Work item: Nothing beyond the line containing "Ollama: free, local" should be printed; print each line exactly from the first line of the listing below through it.

Input for this task:
^^^^^^^^^^^^^^^^
-- pv_equiv track=rewrite | github.com/wojciechkowalczyk11to-tech/Gangoos-coder | mcp-server/codeact_agent.py | auto_route
-- ===== SOURCE A (Python) =====
-- def auto_route(task: str) -> str:
--     """Automatyczny wybór najtańszego modelu dla zadania (uwzględniając WSZYSTKIE)."""
--     task_lower = task.lower()
--
--     # Gemini: długi kontekst, rozumowanie
--     if any(kw in task_lower for kw in ["reasoning", "długi", "context", "analyze", "deep"]):
--         return "gemini"
--
--     # Groq: ultra-szybkie, ogólne
--     if any(kw in task_lower for kw in ["szybko", "fast", "quick", "general"]):
--         return "groq"
--
--     # Codestral: kod, refaktoring
--     if any(kw in task_lower for kw in ["código", "code", "refactor", "function", "generate"]):
--         return "codestral"
--
--     # Mistral: GitHub, PR, review
--     if any(kw in task_lower for kw in ["github", "pr", "pull request", "bug", "issue", "review"]):
--         return "mistral"
--
--     # Grok: research, web
--     if any(kw in task_lower for kw in ["research", "znajdź", "wyszukaj", "web", "explore"]):
--         return "grok"
--
--     # OpenAI: JSON, structured
--     if any(kw in task_lower for kw in ["json", "structured", "schema", "parse"]):
--         return "openai"
--
--     # Local Ollama: free, local
--     if any(kw in task_lower for kw in ["offline", "local", "free", "ollama"]):
--         return "ollama"
--
--     # Default: DeepSeek (najtańszy coder)
--     return "deepseek"
-- ===== SOURCE B (Python) =====
-- # Flat keyword index: each keyword maps to (priority, model).  The routed model is
-- # the model of minimal priority among all keywords occurring in the task (min over
-- # matches), instead of walking an ordered chain of branch conditions.
-- KEYWORD_MODEL = {
--     "reasoning": (0, "gemini"), "d\u0142ugi": (0, "gemini"), "context": (0, "gemini"),
--     "analyze": (0, "gemini"), "deep": (0, "gemini"),
--     "szybko": (1, "groq"), "fast": (1, "groq"), "quick": (1, "groq"), "general": (1, "groq"),
--     "c\u00f3digo": (2, "codestral"), "code": (2, "codestral"), "refactor": (2, "codestral"),
--     "function": (2, "codestral"), "generate": (2, "codestral"),
--     "github": (3, "mistral"), "pr": (3, "mistral"), "pull request": (3, "mistral"),
--     "bug": (3, "mistral"), "issue": (3, "mistral"), "review": (3, "mistral"),
--     "research": (4, "grok"), "znajd\u017a": (4, "grok"), "wyszukaj": (4, "grok"),
--     "web": (4, "grok"), "explore": (4, "grok"),
--     "json": (5, "openai"), "structured": (5, "openai"), "schema": (5, "openai"),
--     "parse": (5, "openai"),
--     "offline": (6, "ollama"), "local": (6, "ollama"), "free": (6, "ollama"),
--     "ollama": (6, "ollama"),
-- }
--
-- def auto_route(task: str) -> str:
--     t = task.lower()
--     return min((pm for kw, pm in KEYWORD_MODEL.items() if kw in t),
--                default=(7, "deepseek"))[1]
-- ===== Notes on version B (the rewrite author's own statement) =====
-- stated objective: alternative
-- what changed: Replaces the ordered chain of seven any()-branches by a flat keyword->(priority,model) index: B collects every keyword occurring in the task and returns the model of minimal priority via min() with a default, instead of first-match branch control flow.
import Mathlib
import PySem

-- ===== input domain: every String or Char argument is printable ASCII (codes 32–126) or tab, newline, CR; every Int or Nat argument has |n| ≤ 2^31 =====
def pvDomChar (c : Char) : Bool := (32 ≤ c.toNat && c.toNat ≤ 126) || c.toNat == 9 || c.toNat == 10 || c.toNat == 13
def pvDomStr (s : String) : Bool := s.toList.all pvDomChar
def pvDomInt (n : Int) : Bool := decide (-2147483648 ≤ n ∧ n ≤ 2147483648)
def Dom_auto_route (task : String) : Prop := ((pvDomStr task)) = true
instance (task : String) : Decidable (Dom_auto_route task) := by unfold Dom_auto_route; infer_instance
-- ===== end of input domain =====

-- B replaces A's ordered chain of any()-branches by a flat keyword→(priority,model) index and
-- returns the model of minimal priority among matching keywords (objective: alternative).

-- ===== PORT A =====
def auto_route (task : String) : String :=
  let task_lower := PySem.Str.lower task
  if ["reasoning", "długi", "context", "analyze", "deep"].any (fun kw => PySem.Str.isIn kw task_lower) then "gemini"
  else if ["szybko", "fast", "quick", "general"].any (fun kw => PySem.Str.isIn kw task_lower) then "groq"
  else if ["código", "code", "refactor", "function", "generate"].any (fun kw => PySem.Str.isIn kw task_lower) then "codestral"
  else if ["github", "pr", "pull request", "bug", "issue", "review"].any (fun kw => PySem.Str.isIn kw task_lower) then "mistral"
  else if ["research", "znajdź", "wyszukaj", "web", "explore"].any (fun kw => PySem.Str.isIn kw task_lower) then "grok"
  else if ["json", "structured", "schema", "parse"].any (fun kw => PySem.Str.isIn kw task_lower) then "openai"
  else if ["offline", "local", "free", "ollama"].any (fun kw => PySem.Str.isIn kw task_lower) then "ollama"
  else "deepseek"

-- ===== PORT B =====
-- Source B's dict KEYWORD_MODEL as an association list in insertion order
def KEYWORD_MODEL : List (String × Int × String) :=
  [("reasoning", 0, "gemini"), ("długi", 0, "gemini"), ("context", 0, "gemini"),
   ("analyze", 0, "gemini"), ("deep", 0, "gemini"),
   ("szybko", 1, "groq"), ("fast", 1, "groq"), ("quick", 1, "groq"), ("general", 1, "groq"),
   ("código", 2, "codestral"), ("code", 2, "codestral"), ("refactor", 2, "codestral"),
   ("function", 2, "codestral"), ("generate", 2, "codestral"),
   ("github", 3, "mistral"), ("pr", 3, "mistral"), ("pull request", 3, "mistral"),
   ("bug", 3, "mistral"), ("issue", 3, "mistral"), ("review", 3, "mistral"),
   ("research", 4, "grok"), ("znajdź", 4, "grok"), ("wyszukaj", 4, "grok"),
   ("web", 4, "grok"), ("explore", 4, "grok"),
   ("json", 5, "openai"), ("structured", 5, "openai"), ("schema", 5, "openai"),
   ("parse", 5, "openai"),
   ("offline", 6, "ollama"), ("local", 6, "ollama"), ("free", 6, "ollama"),
   ("ollama", 6, "ollama")]

-- Python's min over (int, str) tuples: lexicographic, keeps the FIRST minimal element
-- (replace the accumulator only on strict lexicographic less) — exact hand port.
def pyMinStep (acc y : Int × String) : Int × String :=
  if y.1 < acc.1 ∨ (y.1 = acc.1 ∧ y.2 < acc.2) then y else acc

def auto_route_alt (task : String) : String :=
  let t := PySem.Str.lower task
  -- the generator: (priority, model) pairs of the keywords occurring in t
  let matched := (KEYWORD_MODEL.filter (fun p => PySem.Str.isIn p.1 t)).map Prod.snd
  -- min(matched, default=(7, "deepseek"))[1]
  (match matched with
   | [] => ((7 : Int), "deepseek")
   | x :: xs => xs.foldl pyMinStep x).2

-- ===== PRECONDITION & SPEC =====
def Spec_auto_route (task : String) (out : String) : Prop := out = auto_route_alt task
instance (task : String) (out : String) : Decidable (Spec_auto_route task out) := by unfold Spec_auto_route; infer_instance

-- ===== CLAIM (what is proved, stated in full; the proofs are below) =====
def Claim_equal_auto_route : Prop := ∀ (task : String), Dom_auto_route task → Spec_auto_route task (auto_route task)

-- ===== LEMMAS AND PROOFS =====

-- first-match scan over the flat keyword list: the common characterisation of both ports
def firstMatch (t : String) : List (String × Int × String) → String
  | [] => "deepseek"
  | (kw, _, m) :: rest => if PySem.Str.isIn kw t then m else firstMatch t rest

-- collapse 'if a then m else if b then m else X' into a disjunction (bridges A's grouped any())
theorem if_collapse {α : Type} (a b : Bool) (m X : α) :
    (if a then m else if b then m else X) = (if (a || b) then m else X) := by
  cases a <;> simp

theorem auto_route_eq_firstMatch (task : String) :
    auto_route task = firstMatch (PySem.Str.lower task) KEYWORD_MODEL := by
  simp only [auto_route, firstMatch, KEYWORD_MODEL, List.any_cons, List.any_nil,
    Bool.or_false, if_collapse]

-- firstMatch is the model of the head of the filtered list
theorem firstMatch_filter (t : String) (L : List (String × Int × String)) :
    firstMatch t L =
      (match L.filter (fun p => PySem.Str.isIn p.1 t) with
       | [] => "deepseek"
       | x :: _ => x.2.2) := by
  induction L with
  | nil => rfl
  | cons p rest ih =>
      obtain ⟨kw, pr, m⟩ := p
      by_cases h : PySem.Str.isIn kw t = true <;>
        simp [firstMatch, h, ih, -PySem.Str.isIn_eq]

-- if every later element is strictly larger in priority or equal as a pair,
-- Python's min-fold keeps the head
theorem foldl_pyMinStep_head (xs : List (Int × String)) (x : Int × String)
    (h : ∀ y ∈ xs, x.1 < y.1 ∨ (x.1 = y.1 ∧ x.2 = y.2)) :
    xs.foldl pyMinStep x = x := by
  induction xs with
  | nil => rfl
  | cons y ys ih =>
      have hy := h y (by simp)
      have hstep : pyMinStep x y = x := by
        unfold pyMinStep
        rcases hy with h1 | ⟨h1, h2⟩
        · rw [if_neg]; rintro (h' | ⟨h', _⟩) <;> omega
        · rw [if_neg]; rintro (h' | ⟨_, h'⟩)
          · omega
          · rw [h2] at h'; exact lt_irrefl _ h'
      rw [List.foldl_cons, hstep]
      exact ih (fun y hy => h y (by simp [hy]))

-- the pair list of KEYWORD_MODEL is ordered: later pairs have larger priority or are equal
theorem keyword_pairs_pairwise :
    (KEYWORD_MODEL.map Prod.snd).Pairwise
      (fun a b => a.1 < b.1 ∨ (a.1 = b.1 ∧ a.2 = b.2)) := by
  decide

theorem auto_route_alt_eq_firstMatch (task : String) :
    auto_route_alt task = firstMatch (PySem.Str.lower task) KEYWORD_MODEL := by
  unfold auto_route_alt
  rw [firstMatch_filter]
  set t := PySem.Str.lower task with ht
  have hsub : ((KEYWORD_MODEL.filter (fun p => PySem.Str.isIn p.1 t)).map Prod.snd).Sublist
      (KEYWORD_MODEL.map Prod.snd) :=
    List.Sublist.map Prod.snd List.filter_sublist
  have hpw := keyword_pairs_pairwise.sublist hsub
  cases hflt : KEYWORD_MODEL.filter (fun p => PySem.Str.isIn p.1 t) with
  | nil =>
      simp only [hflt, List.map_nil]
  | cons x xs =>
      simp only [hflt, List.map_cons]
      rw [hflt, List.map_cons] at hpw
      rw [foldl_pyMinStep_head _ _ (by
        intro y hy
        exact (List.pairwise_cons.mp hpw).1 y hy)]

-- ===== VERDICT (by name: the statement is the Claim_ definition above) =====
theorem auto_route_spec : Claim_equal_auto_route := by
  intro task _
  unfold Spec_auto_route
  rw [auto_route_eq_firstMatch, auto_route_alt_eq_firstMatch]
^^^^^^^^^^^^^^^^
Output of the exercise:
-- pv_equiv track=rewrite | github.com/wojciechkowalczyk11to-tech/Gangoos-coder | mcp-server/codeact_agent.py | auto_route
-- ===== SOURCE A (Python) =====
-- def auto_route(task: str) -> str:
--     """Automatyczny wybór najtańszego modelu dla zadania (uwzględniając WSZYSTKIE)."""
--     task_lower = task.lower()
--
--     # Gemini: długi kontekst, rozumowanie
--     if any(kw in task_lower for kw in ["reasoning", "długi", "context", "analyze", "deep"]):
--         return "gemini"
--
--     # Groq: ultra-szybkie, ogólne
--     if any(kw in task_lower for kw in ["szybko", "fast", "quick", "general"]):
--         return "groq"
--
--     # Codestral: kod, refaktoring
--     if any(kw in task_lower for kw in ["código", "code", "refactor", "function", "generate"]):
--         return "codestral"
--
--     # Mistral: GitHub, PR, review
--     if any(kw in task_lower for kw in ["github", "pr", "pull request", "bug", "issue", "review"]):
--         return "mistral"
--
--     # Grok: research, web
--     if any(kw in task_lower for kw in ["research", "znajdź", "wyszukaj", "web", "explore"]):
--         return "grok"
--
--     # OpenAI: JSON, structured
--     if any(kw in task_lower for kw in ["json", "structured", "schema", "parse"]):
--         return "openai"
--
--     # Local Ollama: free, local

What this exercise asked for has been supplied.